-- pv_equiv track=rewrite | github.com/daanvdk/fibro | filebrowser/highlight.py | all_keys
-- ===== SOURCE A (Python) =====
-- def all_keys(key):
--     yield key
--     key_len = len(key)
--
--     while True:
--         try:
--             key_len = key.rindex('.', 0, key_len)
--         except ValueError:
--             break
--         yield key[:key_len]
-- ===== SOURCE B (Python) =====
-- def all_keys(key):
--     # single forward pass: collect the prefix before each '.', then emit
--     # the whole key followed by the collected prefixes longest-first
--     yield key
--     prefixes = []
--     cur = ""
--     for ch in key:
--         if ch == '.':
--             prefixes.append(cur)
--         cur += ch
--     yield from reversed(prefixes)
-- ===== Notes on version B (the rewrite author's own statement) =====
-- stated objective: alternative
-- what changed: Replaces the repeated rindex backward-search-and-slice loop with a single forward pass that accumulates the running prefix and records it at each dot, then emits the whole key followed by the recorded prefixes in reverse (longest-first).
import Mathlib
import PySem

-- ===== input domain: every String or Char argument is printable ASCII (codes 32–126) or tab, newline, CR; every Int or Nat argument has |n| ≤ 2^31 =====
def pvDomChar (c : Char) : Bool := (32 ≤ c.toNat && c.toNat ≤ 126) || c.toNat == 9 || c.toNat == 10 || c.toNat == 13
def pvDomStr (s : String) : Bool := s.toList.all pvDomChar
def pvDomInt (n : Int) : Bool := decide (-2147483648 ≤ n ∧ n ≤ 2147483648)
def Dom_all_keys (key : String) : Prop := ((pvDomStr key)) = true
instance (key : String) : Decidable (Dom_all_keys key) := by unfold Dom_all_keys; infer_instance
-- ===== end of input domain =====

-- B replaces A's repeated backward rindex-and-slice loop by one forward scan
-- collecting the prefix before each dot, emitted in reverse (alternative, not faster).
-- Both ports return the list of the Python generator's yields.

-- ===== PORT A =====

-- key.rindex('.', 0, n): largest index m < n with key[m] = '.', none = ValueError
def pvRindexDot (cs : List Char) : Nat → Option Nat
  | 0 => none
  | m + 1 => if cs.getD m ' ' = '.' then some m else pvRindexDot cs m

theorem pvRindexDot_lt (cs : List Char) (n m : Nat) (h : pvRindexDot cs n = some m) : m < n := by
  induction n with
  | zero => simp [pvRindexDot] at h
  | succ k ih =>
    simp only [pvRindexDot] at h
    split at h
    · simp only [Option.some.injEq] at h; omega
    · exact Nat.lt_trans (ih h) (Nat.lt_succ_self k)

-- the while-loop of A: state is key_len, each step rindex then yield key[:key_len]
def pvLoopA (cs : List Char) (n : Nat) : List (List Char) :=
  match h : pvRindexDot cs n with
  | none => []
  | some m => cs.take m :: pvLoopA cs m
termination_by n
decreasing_by exact pvRindexDot_lt cs n m h

def all_keys (key : String) : List String :=
  key :: (pvLoopA key.toList key.toList.length).map String.mk

-- ===== PORT B =====

-- the for-loop of B: state is (prefixes, cur); at '.' append cur, always cur += ch
def pvStepB (acc : List (List Char) × List Char) (ch : Char) : List (List Char) × List Char :=
  ((if ch = '.' then acc.1 ++ [acc.2] else acc.1), acc.2 ++ [ch])

def all_keys_alt (key : String) : List String :=
  let r := key.toList.foldl pvStepB ([], [])
  key :: (r.1.reverse).map String.mk

-- ===== PRECONDITION & SPEC =====
def Spec_all_keys (key : String) (out : List String) : Prop := out = all_keys_alt key
instance (key : String) (out : List String) : Decidable (Spec_all_keys key out) := by unfold Spec_all_keys; infer_instance

-- ===== CLAIM (what is proved, stated in full; the proofs are below) =====
def Claim_equal_all_keys : Prop := ∀ (key : String), Dom_all_keys key → Spec_all_keys key (all_keys key)

-- ===== LEMMAS AND PROOFS =====

-- ascending list of dot positions below n
def pvDpos (cs : List Char) (n : Nat) : List Nat :=
  (List.range n).filter (fun i => cs.getD i ' ' = '.')

theorem pvDpos_succ (cs : List Char) (m : Nat) :
    pvDpos cs (m + 1) = pvDpos cs m ++ (if cs.getD m ' ' = '.' then [m] else []) := by
  simp only [pvDpos, List.range_succ, List.filter_append, List.filter_cons, List.filter_nil]
  split <;> simp_all

theorem pvRindexDot_none (cs : List Char) (n : Nat) (h : pvRindexDot cs n = none) :
    pvDpos cs n = [] := by
  induction n with
  | zero => simp [pvDpos]
  | succ k ih =>
    simp only [pvRindexDot] at h
    split at h
    · exact absurd h (by simp)
    · rw [pvDpos_succ, ih h]; simp_all

theorem pvRindexDot_some (cs : List Char) (n m : Nat) (h : pvRindexDot cs n = some m) :
    pvDpos cs n = pvDpos cs m ++ [m] := by
  induction n with
  | zero => simp [pvRindexDot] at h
  | succ k ih =>
    simp only [pvRindexDot] at h
    split at h
    · cases h; rw [pvDpos_succ]; simp_all
    · rw [pvDpos_succ, ih h]; simp_all

theorem pvLoopA_eq (cs : List Char) (n : Nat) :
    pvLoopA cs n = ((pvDpos cs n).map (cs.take ·)).reverse := by
  induction n using Nat.strong_induction_on with
  | _ n ih =>
    rw [pvLoopA]
    split
    · rename_i h; rw [pvRindexDot_none cs n h]; simp
    · rename_i m h
      rw [ih m (pvRindexDot_lt cs n m h), pvRindexDot_some cs n m h]
      simp

-- B's recorded prefixes, as structural recursion on the characters
def pvDotPrefixes : List Char → List (List Char)
  | [] => []
  | c :: rest => (if c = '.' then [[]] else []) ++ (pvDotPrefixes rest).map (c :: ·)

theorem pvFoldB_eq (cs : List Char) : ∀ (pre : List (List Char)) (cur : List Char),
    cs.foldl pvStepB (pre, cur) = (pre ++ (pvDotPrefixes cs).map (cur ++ ·), cur ++ cs) := by
  induction cs with
  | nil => intro pre cur; simp [pvDotPrefixes]
  | cons c rest ih =>
    intro pre cur
    simp only [List.foldl_cons, pvStepB, pvDotPrefixes, ih]
    by_cases hc : c = '.' <;> simp [hc, List.map_map, Function.comp]

theorem pvDotPrefixes_eq (cs : List Char) :
    pvDotPrefixes cs = (pvDpos cs cs.length).map (cs.take ·) := by
  induction cs with
  | nil => simp [pvDotPrefixes, pvDpos]
  | cons c rest ih =>
    have hrange : pvDpos (c :: rest) (rest.length + 1)
        = (if c = '.' then [0] else []) ++ (pvDpos rest rest.length).map (· + 1) := by
      simp only [pvDpos, List.range_succ_eq_map, List.filter_cons, List.filter_map]
      by_cases hc : c = '.' <;> (simp [hc, Function.comp_def]; rfl)
    simp only [pvDotPrefixes, List.length_cons, hrange, ih, List.map_append, List.map_map,
      Function.comp]
    by_cases hc : c = '.' <;> simp [hc]

-- ===== VERDICT (by name: the statement is the Claim_ definition above) =====
theorem all_keys_spec : Claim_equal_all_keys := by
  intro key _
  unfold Spec_all_keys
  simp only [all_keys, all_keys_alt, pvFoldB_eq, pvLoopA_eq, pvDotPrefixes_eq]
  simp
theorem pvFrontier_subset (genre_graph : List (String × List String)) (seen : PySem.Set String)
    (lvl : List String) : ∀ x ∈ pvFrontier genre_graph seen lvl,
    x ∈ genre_graph.flatMap Prod.snd := by
  intro x hx
  rw [pvFrontier, PySem.List.mem_dedup] at hx
  have hmem := List.mem_of_mem_filter hx
  rcases List.mem_flatMap.mp hmem with ⟨g, _, hg⟩
  exact pvGetNbs_subset genre_graph g x hg

theorem buildLevels_meas (genre_graph : List (String × List String)) (seen : PySem.Set String)
    (lvl : List String) :
    2 * pvUnseen genre_graph (PySem.Set.update seen (pvFrontier genre_graph seen lvl)) +
      (if pvFrontier genre_graph seen lvl = [] then 0 else 1) <
      2 * pvUnseen genre_graph seen + 1 := by
  have hupd := update_append (pvFrontier genre_graph seen lvl) seen
    (pvFrontier_nodup genre_graph seen lvl) (pvFrontier_not_mem genre_graph seen lvl)
  have hun := pvUnseen_append genre_graph (pvFrontier genre_graph seen lvl) seen
    (pvFrontier_nodup genre_graph seen lvl) (pvFrontier_not_mem genre_graph seen lvl)
    (pvFrontier_subset genre_graph seen lvl)
  rw [hupd]
  by_cases h : pvFrontier genre_graph seen lvl = []
  · rw [if_pos h]
    rw [h] at hun ⊢
    simp only [List.length_nil] at hun
    omega
  · rw [if_neg h]
    have : 0 < (pvFrontier genre_graph seen lvl).length := List.length_pos_iff.mpr h
    omega

-- "while levels[-1]: … seen.update(nxt); levels.append(nxt)" of B
def buildLevels (genre_graph : List (String × List String)) (seen : PySem.Set String)
    (lvl : List String) (acc : List (List String)) : List (List String) :=
  if h : lvl = [] then acc
  else
    let nxt := pvFrontier genre_graph seen lvl
    buildLevels genre_graph (PySem.Set.update seen nxt) nxt (acc ++ [nxt])
termination_by 2 * pvUnseen genre_graph seen + (if lvl = [] then 0 else 1)
decreasing_by
  rw [if_neg h]
  exact buildLevels_meas genre_graph seen lvl

def bfs_genre_exploration_alt (start_genre : String) (genre_graph : List (String × List String)) (max_depth : Int) : List String :=
  let seen : PySem.Set String := PySem.Set.ofList [start_genre]
  let levels := buildLevels genre_graph seen [start_genre] [[start_genre]]
  let levels := levels.dropLast    -- levels.pop(): drop the final empty level
  let target := min max_depth ((levels.length : Int) - 1)
  PySem.List.pyGetD levels target []   -- list(levels[target])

• Exercise instructions:
Using only the data above, copy out the lines that include the word "ValueError".

• Your response:
--         except ValueError:
-- key.rindex('.', 0, n): largest index m < n with key[m] = '.', none = ValueError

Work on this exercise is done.